• [DATA PROVIDED]:
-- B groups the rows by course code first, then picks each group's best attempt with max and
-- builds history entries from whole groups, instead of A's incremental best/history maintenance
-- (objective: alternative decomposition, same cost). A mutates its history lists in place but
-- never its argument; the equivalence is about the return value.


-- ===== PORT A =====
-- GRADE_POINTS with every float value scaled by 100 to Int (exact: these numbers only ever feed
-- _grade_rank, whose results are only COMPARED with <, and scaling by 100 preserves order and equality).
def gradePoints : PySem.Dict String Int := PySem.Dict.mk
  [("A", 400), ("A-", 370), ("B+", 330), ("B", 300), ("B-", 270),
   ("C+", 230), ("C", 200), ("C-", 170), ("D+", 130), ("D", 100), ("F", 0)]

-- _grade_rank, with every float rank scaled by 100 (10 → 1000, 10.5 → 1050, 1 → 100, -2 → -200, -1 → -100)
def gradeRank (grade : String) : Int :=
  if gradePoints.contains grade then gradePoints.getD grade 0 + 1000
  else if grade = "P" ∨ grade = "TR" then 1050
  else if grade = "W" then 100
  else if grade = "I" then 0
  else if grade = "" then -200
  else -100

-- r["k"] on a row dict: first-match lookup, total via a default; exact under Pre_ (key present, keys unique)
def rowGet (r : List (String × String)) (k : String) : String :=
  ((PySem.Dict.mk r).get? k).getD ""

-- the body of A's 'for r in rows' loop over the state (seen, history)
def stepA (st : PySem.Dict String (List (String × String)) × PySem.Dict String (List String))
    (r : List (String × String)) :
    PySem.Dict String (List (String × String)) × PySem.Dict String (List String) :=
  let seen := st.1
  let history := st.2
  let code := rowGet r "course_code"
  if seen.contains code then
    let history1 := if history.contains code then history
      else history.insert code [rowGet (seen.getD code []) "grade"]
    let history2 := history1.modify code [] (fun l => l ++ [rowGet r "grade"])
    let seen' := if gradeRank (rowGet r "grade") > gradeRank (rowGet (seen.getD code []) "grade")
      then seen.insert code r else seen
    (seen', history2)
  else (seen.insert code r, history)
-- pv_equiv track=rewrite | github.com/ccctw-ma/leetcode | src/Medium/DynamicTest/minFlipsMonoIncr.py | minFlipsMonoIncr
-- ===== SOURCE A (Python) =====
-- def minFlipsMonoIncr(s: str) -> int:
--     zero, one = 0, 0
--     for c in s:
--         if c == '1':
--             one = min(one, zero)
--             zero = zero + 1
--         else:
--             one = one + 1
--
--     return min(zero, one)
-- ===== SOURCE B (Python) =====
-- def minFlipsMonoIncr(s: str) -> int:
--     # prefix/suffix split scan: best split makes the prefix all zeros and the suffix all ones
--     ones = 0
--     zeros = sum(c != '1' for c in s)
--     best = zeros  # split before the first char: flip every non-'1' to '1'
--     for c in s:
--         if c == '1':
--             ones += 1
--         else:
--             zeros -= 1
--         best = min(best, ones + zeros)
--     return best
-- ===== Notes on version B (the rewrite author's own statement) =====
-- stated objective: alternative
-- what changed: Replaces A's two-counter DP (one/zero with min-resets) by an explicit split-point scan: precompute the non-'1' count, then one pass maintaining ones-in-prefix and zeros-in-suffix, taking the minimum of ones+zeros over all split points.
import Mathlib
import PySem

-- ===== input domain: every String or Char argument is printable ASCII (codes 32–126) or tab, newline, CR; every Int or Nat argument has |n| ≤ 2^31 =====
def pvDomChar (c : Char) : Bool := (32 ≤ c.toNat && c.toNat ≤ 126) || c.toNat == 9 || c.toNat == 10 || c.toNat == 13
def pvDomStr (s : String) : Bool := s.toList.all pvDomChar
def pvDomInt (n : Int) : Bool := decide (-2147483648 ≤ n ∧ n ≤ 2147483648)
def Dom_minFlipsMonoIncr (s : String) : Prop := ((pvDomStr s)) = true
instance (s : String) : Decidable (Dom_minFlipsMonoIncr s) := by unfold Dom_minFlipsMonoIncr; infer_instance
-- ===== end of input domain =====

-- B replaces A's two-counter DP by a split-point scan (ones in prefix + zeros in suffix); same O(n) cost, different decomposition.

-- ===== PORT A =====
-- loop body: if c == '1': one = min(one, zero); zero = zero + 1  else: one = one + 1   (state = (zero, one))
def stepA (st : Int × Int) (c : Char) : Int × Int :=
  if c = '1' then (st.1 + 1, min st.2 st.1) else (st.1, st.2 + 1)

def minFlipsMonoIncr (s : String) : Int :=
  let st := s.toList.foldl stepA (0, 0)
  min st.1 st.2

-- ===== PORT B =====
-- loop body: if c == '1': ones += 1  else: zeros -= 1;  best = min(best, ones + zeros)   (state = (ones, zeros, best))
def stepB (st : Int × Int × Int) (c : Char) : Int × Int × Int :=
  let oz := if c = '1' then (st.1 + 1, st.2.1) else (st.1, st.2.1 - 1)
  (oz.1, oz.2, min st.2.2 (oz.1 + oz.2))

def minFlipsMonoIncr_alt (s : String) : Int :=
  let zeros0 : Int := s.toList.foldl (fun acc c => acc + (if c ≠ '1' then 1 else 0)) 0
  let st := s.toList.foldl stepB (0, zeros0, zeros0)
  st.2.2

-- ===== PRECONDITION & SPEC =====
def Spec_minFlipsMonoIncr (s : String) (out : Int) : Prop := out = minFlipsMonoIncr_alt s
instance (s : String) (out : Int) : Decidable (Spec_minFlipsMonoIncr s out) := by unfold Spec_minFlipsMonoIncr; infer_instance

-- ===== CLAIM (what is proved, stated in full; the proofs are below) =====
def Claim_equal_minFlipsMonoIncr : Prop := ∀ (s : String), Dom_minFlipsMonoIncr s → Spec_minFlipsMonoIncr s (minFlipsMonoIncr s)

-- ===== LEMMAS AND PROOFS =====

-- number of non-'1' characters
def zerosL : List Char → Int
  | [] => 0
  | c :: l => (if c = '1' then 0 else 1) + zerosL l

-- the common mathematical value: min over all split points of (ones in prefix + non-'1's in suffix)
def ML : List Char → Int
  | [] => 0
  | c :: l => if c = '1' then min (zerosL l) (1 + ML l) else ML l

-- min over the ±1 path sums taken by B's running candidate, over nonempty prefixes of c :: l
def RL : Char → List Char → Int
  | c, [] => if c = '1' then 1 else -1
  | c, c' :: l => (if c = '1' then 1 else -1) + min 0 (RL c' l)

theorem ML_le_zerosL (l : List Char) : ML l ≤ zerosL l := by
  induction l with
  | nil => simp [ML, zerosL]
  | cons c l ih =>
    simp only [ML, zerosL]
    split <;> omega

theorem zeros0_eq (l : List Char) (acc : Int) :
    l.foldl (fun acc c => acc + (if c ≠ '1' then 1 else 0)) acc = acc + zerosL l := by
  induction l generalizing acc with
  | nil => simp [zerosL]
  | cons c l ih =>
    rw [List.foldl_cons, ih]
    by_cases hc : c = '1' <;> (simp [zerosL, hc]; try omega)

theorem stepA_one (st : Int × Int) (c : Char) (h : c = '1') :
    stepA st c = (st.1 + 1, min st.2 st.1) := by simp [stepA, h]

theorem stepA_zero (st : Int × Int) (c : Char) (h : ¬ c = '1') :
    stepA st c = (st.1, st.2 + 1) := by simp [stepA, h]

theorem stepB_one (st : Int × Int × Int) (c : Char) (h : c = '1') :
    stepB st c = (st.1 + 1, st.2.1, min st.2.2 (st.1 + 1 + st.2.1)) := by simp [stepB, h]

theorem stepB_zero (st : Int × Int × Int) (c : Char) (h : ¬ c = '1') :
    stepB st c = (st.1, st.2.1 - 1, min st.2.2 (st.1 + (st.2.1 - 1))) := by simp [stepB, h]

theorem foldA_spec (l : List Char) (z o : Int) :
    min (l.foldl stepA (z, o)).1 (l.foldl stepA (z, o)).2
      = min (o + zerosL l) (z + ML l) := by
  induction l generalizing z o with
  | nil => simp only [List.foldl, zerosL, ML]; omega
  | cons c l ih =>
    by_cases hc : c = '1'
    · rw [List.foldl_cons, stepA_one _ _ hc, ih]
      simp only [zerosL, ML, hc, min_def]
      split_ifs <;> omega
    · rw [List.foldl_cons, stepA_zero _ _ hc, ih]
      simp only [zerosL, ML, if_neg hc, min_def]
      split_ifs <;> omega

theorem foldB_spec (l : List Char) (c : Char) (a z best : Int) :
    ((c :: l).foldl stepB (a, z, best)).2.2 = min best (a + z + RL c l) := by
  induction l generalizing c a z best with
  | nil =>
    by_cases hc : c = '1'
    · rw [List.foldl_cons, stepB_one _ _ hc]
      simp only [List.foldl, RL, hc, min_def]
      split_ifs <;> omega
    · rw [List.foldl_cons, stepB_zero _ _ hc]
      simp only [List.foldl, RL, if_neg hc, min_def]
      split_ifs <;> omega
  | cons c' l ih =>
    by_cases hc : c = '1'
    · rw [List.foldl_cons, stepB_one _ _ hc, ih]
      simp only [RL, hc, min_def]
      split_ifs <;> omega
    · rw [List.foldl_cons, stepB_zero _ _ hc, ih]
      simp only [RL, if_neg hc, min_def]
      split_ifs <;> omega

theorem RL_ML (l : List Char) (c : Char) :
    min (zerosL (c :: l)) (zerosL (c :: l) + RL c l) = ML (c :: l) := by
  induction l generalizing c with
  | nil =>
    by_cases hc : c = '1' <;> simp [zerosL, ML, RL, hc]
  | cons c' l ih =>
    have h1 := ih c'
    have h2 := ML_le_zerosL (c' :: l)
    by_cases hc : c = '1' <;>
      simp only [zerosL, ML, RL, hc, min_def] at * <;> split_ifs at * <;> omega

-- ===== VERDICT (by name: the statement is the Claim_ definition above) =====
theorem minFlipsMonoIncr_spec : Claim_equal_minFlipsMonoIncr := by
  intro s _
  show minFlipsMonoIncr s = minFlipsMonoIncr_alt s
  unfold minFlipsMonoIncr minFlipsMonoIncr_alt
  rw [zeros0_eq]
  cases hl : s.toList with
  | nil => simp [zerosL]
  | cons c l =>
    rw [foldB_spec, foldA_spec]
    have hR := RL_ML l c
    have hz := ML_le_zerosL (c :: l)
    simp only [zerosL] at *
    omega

• [EXERCISE AIM]: Print, without alteration, only the lines above between the one holding "induction l generalizing z o with" and the one holding "rw [foldB_spec, foldA_spec]", inclusive.

• [OUTPUT]:
  induction l generalizing z o with
  | nil => simp only [List.foldl, zerosL, ML]; omega
  | cons c l ih =>
    by_cases hc : c = '1'
    · rw [List.foldl_cons, stepA_one _ _ hc, ih]
      simp only [zerosL, ML, hc, min_def]
      split_ifs <;> omega
    · rw [List.foldl_cons, stepA_zero _ _ hc, ih]
      simp only [zerosL, ML, if_neg hc, min_def]
      split_ifs <;> omega

theorem foldB_spec (l : List Char) (c : Char) (a z best : Int) :
    ((c :: l).foldl stepB (a, z, best)).2.2 = min best (a + z + RL c l) := by
  induction l generalizing c a z best with
  | nil =>
    by_cases hc : c = '1'
    · rw [List.foldl_cons, stepB_one _ _ hc]
      simp only [List.foldl, RL, hc, min_def]
      split_ifs <;> omega
    · rw [List.foldl_cons, stepB_zero _ _ hc]
      simp only [List.foldl, RL, if_neg hc, min_def]
      split_ifs <;> omega
  | cons c' l ih =>
    by_cases hc : c = '1'
    · rw [List.foldl_cons, stepB_one _ _ hc, ih]
      simp only [RL, hc, min_def]
      split_ifs <;> omega
    · rw [List.foldl_cons, stepB_zero _ _ hc, ih]
      simp only [RL, if_neg hc, min_def]
      split_ifs <;> omega

theorem RL_ML (l : List Char) (c : Char) :
    min (zerosL (c :: l)) (zerosL (c :: l) + RL c l) = ML (c :: l) := by
  induction l generalizing c with
  | nil =>
    by_cases hc : c = '1' <;> simp [zerosL, ML, RL, hc]
  | cons c' l ih =>
    have h1 := ih c'
    have h2 := ML_le_zerosL (c' :: l)
    by_cases hc : c = '1' <;>
      simp only [zerosL, ML, RL, hc, min_def] at * <;> split_ifs at * <;> omega

-- ===== VERDICT (by name: the statement is the Claim_ definition above) =====
theorem minFlipsMonoIncr_spec : Claim_equal_minFlipsMonoIncr := by
  intro s _
  show minFlipsMonoIncr s = minFlipsMonoIncr_alt s
  unfold minFlipsMonoIncr minFlipsMonoIncr_alt
  rw [zeros0_eq]
  cases hl : s.toList with
  | nil => simp [zerosL]
  | cons c l =>
    rw [foldB_spec, foldA_spec]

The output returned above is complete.